-- pv_equiv track=rewrite | github.com/LankanHawkeye/BEAR | pipe_step_1_Bootsrapping/bootstrap.py | removeSampleName
-- ===== SOURCE A (Python) =====
-- def removeSampleName(s):
--     splitList = s.split(",")
--     splitList = splitList[1:]
--     s = ""
--     for i in splitList:
--         s += ","
--         s += i
--     return s
-- ===== SOURCE B (Python) =====
-- def removeSampleName(s):
--     _head, sep, rest = s.partition(",")
--     return sep + rest
-- ===== Notes on version B (the rewrite author's own statement) =====
-- stated objective: idiomatic
-- what changed: Replaces the full split-on-all-commas plus an accumulation loop with a single str.partition at the first comma, returning the separator plus the rest directly.
import Mathlib
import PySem

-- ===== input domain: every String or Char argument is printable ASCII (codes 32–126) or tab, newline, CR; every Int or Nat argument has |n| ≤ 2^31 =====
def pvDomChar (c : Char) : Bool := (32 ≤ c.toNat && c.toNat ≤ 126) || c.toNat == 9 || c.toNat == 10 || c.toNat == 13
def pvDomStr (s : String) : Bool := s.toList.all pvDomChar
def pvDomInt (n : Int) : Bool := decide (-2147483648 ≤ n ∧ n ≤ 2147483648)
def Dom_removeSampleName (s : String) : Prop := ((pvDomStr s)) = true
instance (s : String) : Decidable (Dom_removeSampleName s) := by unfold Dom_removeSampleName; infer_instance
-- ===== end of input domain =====

-- B replaces A's split-on-all-commas plus rebuild loop with a single first-comma partition (idiomatic).

-- ===== PORT A =====
-- A: splitList = s.split(","); splitList = splitList[1:]; s = ""; for i in splitList: s += ","; s += i
def removeSampleName (s : String) : String :=
  let splitList : List (List Char) := PySem.Chars.splitOn s.toList ",".toList
  let splitList := PySem.List.slice splitList (some 1) none
  let acc : List Char := []
  String.ofList (splitList.foldl (fun acc i => (acc ++ ",".toList) ++ i) acc)

-- ===== PORT B =====
-- B: _head, sep, rest = s.partition(","); return sep + rest
-- partition(",") keeps sep+rest = everything from the first ',' onward ('' if no comma),
-- which on the char list is exactly dropWhile (· ≠ ',') — this is where the port is exact.
def removeSampleName_alt (s : String) : String :=
  String.ofList (s.toList.dropWhile (fun c => c ≠ ','))

-- ===== PRECONDITION & SPEC =====
def Spec_removeSampleName (s : String) (out : String) : Prop := out = removeSampleName_alt s
instance (s : String) (out : String) : Decidable (Spec_removeSampleName s out) := by unfold Spec_removeSampleName; infer_instance

-- ===== CLAIM (what is proved, stated in full; the proofs are below) =====
def Claim_equal_removeSampleName : Prop := ∀ (s : String), Dom_removeSampleName s → Spec_removeSampleName s (removeSampleName s)

-- ===== LEMMAS AND PROOFS =====

-- reference structural split on ',' used to characterise both ports
def mySplit : List Char → List (List Char)
  | [] => [[]]
  | c :: rest => if c = ',' then [] :: mySplit rest else (mySplit rest).modifyHead (c :: ·)

theorem mySplit_ne_nil (t : List Char) : mySplit t ≠ [] := by
  cases t with
  | nil => simp [mySplit]
  | cons c rest =>
    simp only [mySplit]
    split_ifs
    · simp
    · cases h : mySplit rest with
      | nil => exact absurd h (mySplit_ne_nil rest)
      | cons a b => simp

theorem modifyHead_fun_id (l : List (List Char)) : List.modifyHead (fun x => x) l = l := by
  cases l <;> simp

-- the fuelled splitOn.go loop computes mySplit
theorem go_spec (fuel : Nat) (l cur : List Char) (acc : List (List Char))
    (h : l.length < fuel) :
    PySem.Chars.splitOn.go [','] fuel l cur acc
      = acc.reverse ++ (mySplit l).modifyHead (cur.reverse ++ ·) := by
  induction fuel generalizing l cur acc with
  | zero => omega
  | succ n ih =>
    cases l with
    | nil =>
      simp [PySem.Chars.splitOn.go, mySplit]
    | cons c rest =>
      by_cases hc : c = ','
      · subst hc
        rw [show PySem.Chars.splitOn.go [','] (n+1) (','::rest) cur acc
            = PySem.Chars.splitOn.go [','] n rest [] (cur.reverse :: acc) from by
          simp [PySem.Chars.splitOn.go, List.isPrefixOf]]
        rw [ih rest [] (cur.reverse::acc) (by simpa using Nat.lt_of_succ_lt_succ (by simpa using h))]
        simp [mySplit, modifyHead_fun_id]
      · rw [show PySem.Chars.splitOn.go [','] (n+1) (c::rest) cur acc
            = PySem.Chars.splitOn.go [','] n rest (c::cur) acc from by
          simp [PySem.Chars.splitOn.go, List.isPrefixOf]
          exact fun h' => absurd h'.symm hc]
        rw [ih rest (c::cur) acc (by simp at h ⊢; omega)]
        simp only [mySplit, if_neg hc, List.reverse_cons]
        cases hms : mySplit rest with
        | nil => exact absurd hms (mySplit_ne_nil rest)
        | cons a b => simp

-- A's accumulation loop over the split parts glues them back with commas
theorem foldl_mySplit (t : List Char) (pre a : List Char) :
    ((mySplit t).modifyHead (pre ++ ·)).foldl (fun acc i => (acc ++ [',']) ++ i) a
      = a ++ [','] ++ pre ++ t := by
  induction t generalizing pre a with
  | nil => simp [mySplit]
  | cons c rest ih =>
    by_cases hc : c = ','
    · subst hc
      simp only [mySplit]
      have := ih [] (a ++ [','] ++ pre)
      simp [modifyHead_fun_id] at this
      simp [this]
    · simp only [mySplit, if_neg hc]
      cases hms : mySplit rest with
      | nil => exact absurd hms (mySplit_ne_nil rest)
      | cons x xs =>
        have := ih (pre ++ [c]) a
        rw [hms] at this
        simp only [List.modifyHead_cons] at this ⊢
        simpa using this

-- A's loop on the tail of the split equals the first-comma suffix
theorem foldl_tail_eq_dropWhile (t : List Char) :
    ((mySplit t).drop 1).foldl (fun acc i => (acc ++ [',']) ++ i) []
      = t.dropWhile (fun c => c ≠ ',') := by
  induction t with
  | nil => simp [mySplit]
  | cons c rest ih =>
    by_cases hc : c = ','
    · subst hc
      simp only [mySplit]
      have := foldl_mySplit rest [] []
      simp [modifyHead_fun_id] at this
      simp [this, List.dropWhile]
    · simp only [mySplit, if_neg hc]
      cases hms : mySplit rest with
      | nil => exact absurd hms (mySplit_ne_nil rest)
      | cons x xs =>
        rw [hms] at ih
        simp only [List.modifyHead_cons, List.drop_succ_cons, List.drop_zero] at ih ⊢
        rw [ih]
        simp [hc]

theorem ports_agree (s : String) : removeSampleName s = removeSampleName_alt s := by
  show String.ofList ((PySem.List.slice (PySem.Chars.splitOn s.toList ",".toList) (some 1) none).foldl
      (fun acc i => (acc ++ ",".toList) ++ i) [])
    = String.ofList (s.toList.dropWhile (fun c => c ≠ ','))
  have hsplit : PySem.Chars.splitOn s.toList ",".toList = mySplit s.toList := by
    rw [show (",".toList) = [','] from rfl, PySem.Chars.splitOn]
    rw [go_spec (s.toList.length + 1) s.toList [] [] (by omega)]
    simp [modifyHead_fun_id]
  rw [hsplit, PySem.List.slice_from_one, show (",".toList) = [','] from rfl]
  rw [show (mySplit s.toList).tail = (mySplit s.toList).drop 1 from by simp]
  rw [foldl_tail_eq_dropWhile]

-- ===== VERDICT (by name: the statement is the Claim_ definition above) =====
theorem removeSampleName_spec : Claim_equal_removeSampleName := by
  intro s _
  exact ports_agree s
-- pv_equiv track=rewrite | github.com/harmor123/ctf-Crypto-xx.py | ROT家族/ROT18解密.py | rot18_decode
-- ===== SOURCE A (Python) =====
-- def rot18_decode(text: str):
--     result = ''
--     for char in text:
--         if 'a' <= char <= 'z':
--             result += chr((ord(char) - ord('a') + 18) % 26 + ord('a'))
--         elif 'A' <= char <= 'Z':
--             result += chr((ord(char) - ord('A') + 18) % 26 + ord('A'))
--         else:
--             result += char
--     return result
-- ===== SOURCE B (Python) =====
-- _lower = ''.join(chr(ord('a') + i) for i in range(26))
-- _upper = ''.join(chr(ord('A') + i) for i in range(26))
-- _shifted_lower = ''.join(chr((i + 18) % 26 + ord('a')) for i in range(26))
-- _shifted_upper = ''.join(chr((i + 18) % 26 + ord('A')) for i in range(26))
-- _TABLE = str.maketrans(_lower + _upper, _shifted_lower + _shifted_upper)
--
--
-- def rot18_decode(text: str):
--     return text.translate(_TABLE)
-- ===== Notes on version B (the rewrite author's own statement) =====
-- stated objective: idiomatic
-- what changed: Replaces the per-character loop with if/elif branches and repeated string concatenation by a precomputed str.maketrans translation table covering the 52 letters and a single text.translate call.
import Mathlib
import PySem

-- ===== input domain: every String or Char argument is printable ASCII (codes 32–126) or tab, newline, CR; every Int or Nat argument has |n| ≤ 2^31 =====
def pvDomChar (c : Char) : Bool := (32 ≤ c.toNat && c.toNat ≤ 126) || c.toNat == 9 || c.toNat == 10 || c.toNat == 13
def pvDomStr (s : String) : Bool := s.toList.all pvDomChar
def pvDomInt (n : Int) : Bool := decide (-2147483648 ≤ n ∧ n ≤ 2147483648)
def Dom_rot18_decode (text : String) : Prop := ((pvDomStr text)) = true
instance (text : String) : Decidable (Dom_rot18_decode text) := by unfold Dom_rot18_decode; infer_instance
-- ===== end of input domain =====

-- B replaces A's per-character if/elif loop by a prebuilt 52-entry translation table and a single translate pass (idiomatic).

-- ===== PORT A =====
def rot18_decode (text : String) : String :=
  String.ofList (text.toList.foldl
    (fun result char =>
      if 'a' ≤ char ∧ char ≤ 'z' then
        result ++ [Char.ofNat ((char.toNat - 'a'.toNat + 18) % 26 + 'a'.toNat)]
      else if 'A' ≤ char ∧ char ≤ 'Z' then
        result ++ [Char.ofNat ((char.toNat - 'A'.toNat + 18) % 26 + 'A'.toNat)]
      else
        result ++ [char]) [])

-- ===== PORT B =====
-- source/target letter lists and the maketrans table (Dict Char Char), as in Source B
def pvLowerB : List Char := (List.range 26).map (fun i => Char.ofNat ('a'.toNat + i))
def pvUpperB : List Char := (List.range 26).map (fun i => Char.ofNat ('A'.toNat + i))
def pvShiftedLowerB : List Char := (List.range 26).map (fun i => Char.ofNat ((i + 18) % 26 + 'a'.toNat))
def pvShiftedUpperB : List Char := (List.range 26).map (fun i => Char.ofNat ((i + 18) % 26 + 'A'.toNat))
def pvTableB : PySem.Dict Char Char :=
  PySem.Dict.ofList ((pvLowerB ++ pvUpperB).zip (pvShiftedLowerB ++ pvShiftedUpperB))

-- str.translate: each char is looked up in the table, chars absent from the table pass through
def rot18_decode_alt (text : String) : String :=
  String.ofList (text.toList.map (fun c => pvTableB.getD c c))

-- ===== PRECONDITION & SPEC =====
def Spec_rot18_decode (text : String) (out : String) : Prop := out = rot18_decode_alt text
instance (text : String) (out : String) : Decidable (Spec_rot18_decode text out) := by unfold Spec_rot18_decode; infer_instance

-- ===== CLAIM (what is proved, stated in full; the proofs are below) =====
def Claim_equal_rot18_decode : Prop := ∀ (text : String), Dom_rot18_decode text → Spec_rot18_decode text (rot18_decode text)

-- ===== LEMMAS AND PROOFS =====
def pvCharA (char : Char) : Char :=
  if 'a' ≤ char ∧ char ≤ 'z' then Char.ofNat ((char.toNat - 'a'.toNat + 18) % 26 + 'a'.toNat)
  else if 'A' ≤ char ∧ char ≤ 'Z' then Char.ofNat ((char.toNat - 'A'.toNat + 18) % 26 + 'A'.toNat)
  else char

lemma pvFoldA (l : List Char) (acc : List Char) :
    l.foldl (fun result char =>
      if 'a' ≤ char ∧ char ≤ 'z' then
        result ++ [Char.ofNat ((char.toNat - 'a'.toNat + 18) % 26 + 'a'.toNat)]
      else if 'A' ≤ char ∧ char ≤ 'Z' then
        result ++ [Char.ofNat ((char.toNat - 'A'.toNat + 18) % 26 + 'A'.toNat)]
      else
        result ++ [char]) acc = acc ++ l.map pvCharA := by
  induction l generalizing acc with
  | nil => simp
  | cons x xs ih =>
    simp only [List.foldl_cons, List.map_cons, ih]
    have hx : (if 'a' ≤ x ∧ x ≤ 'z' then
        acc ++ [Char.ofNat ((x.toNat - 'a'.toNat + 18) % 26 + 'a'.toNat)]
      else if 'A' ≤ x ∧ x ≤ 'Z' then
        acc ++ [Char.ofNat ((x.toNat - 'A'.toNat + 18) % 26 + 'A'.toNat)]
      else acc ++ [x]) = acc ++ [pvCharA x] := by
      unfold pvCharA; split_ifs <;> rfl
    rw [hx, List.append_assoc]
    rfl

set_option maxRecDepth 8192 in
lemma pvPointwise (c : Char) (h : c.toNat < 127) : pvCharA c = pvTableB.getD c c := by
  have key : ∀ n, n < 127 →
      pvCharA (Char.ofNat n) = pvTableB.getD (Char.ofNat n) (Char.ofNat n) := by decide
  rw [← Char.ofNat_toNat c]
  exact key _ h

-- ===== VERDICT (by name: the statement is the Claim_ definition above) =====
set_option maxRecDepth 8192 in
theorem rot18_decode_spec : Claim_equal_rot18_decode := by
  intro text hdom
  show rot18_decode text = rot18_decode_alt text
  unfold rot18_decode rot18_decode_alt
  rw [pvFoldA, List.nil_append]
  congr 1
  apply List.map_congr_left
  intro c hc
  apply pvPointwise
  have : pvDomChar c = true := by
    have := hdom
    unfold Dom_rot18_decode pvDomStr at this
    exact (List.all_eq_true.mp this) c hc
  simp only [pvDomChar, Bool.or_eq_true, Bool.and_eq_true, decide_eq_true_eq, beq_iff_eq] at this
  omega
------------------------------------------------------------------------
#### [WHAT YOU ARE ASKED TO DO]
Your task is to reproduce the entries exactly, starting at the first line and ending with the line containing "-- B replaces A's split-on-all-commas".

#### [SOLVED EXERCISE]
-- pv_equiv track=rewrite | github.com/LankanHawkeye/BEAR | pipe_step_1_Bootsrapping/bootstrap.py | removeSampleName
-- ===== SOURCE A (Python) =====
-- def removeSampleName(s):
--     splitList = s.split(",")
--     splitList = splitList[1:]
--     s = ""
--     for i in splitList:
--         s += ","
--         s += i
--     return s
-- ===== SOURCE B (Python) =====
-- def removeSampleName(s):
--     _head, sep, rest = s.partition(",")
--     return sep + rest
-- ===== Notes on version B (the rewrite author's own statement) =====
-- stated objective: idiomatic
-- what changed: Replaces the full split-on-all-commas plus an accumulation loop with a single str.partition at the first comma, returning the separator plus the rest directly.
import Mathlib
import PySem

-- ===== input domain: every String or Char argument is printable ASCII (codes 32–126) or tab, newline, CR; every Int or Nat argument has |n| ≤ 2^31 =====
def pvDomChar (c : Char) : Bool := (32 ≤ c.toNat && c.toNat ≤ 126) || c.toNat == 9 || c.toNat == 10 || c.toNat == 13
def pvDomStr (s : String) : Bool := s.toList.all pvDomChar
def pvDomInt (n : Int) : Bool := decide (-2147483648 ≤ n ∧ n ≤ 2147483648)
def Dom_removeSampleName (s : String) : Prop := ((pvDomStr s)) = true
instance (s : String) : Decidable (Dom_removeSampleName s) := by unfold Dom_removeSampleName; infer_instance
-- ===== end of input domain =====

-- B replaces A's split-on-all-commas plus rebuild loop with a single first-comma partition (idiomatic).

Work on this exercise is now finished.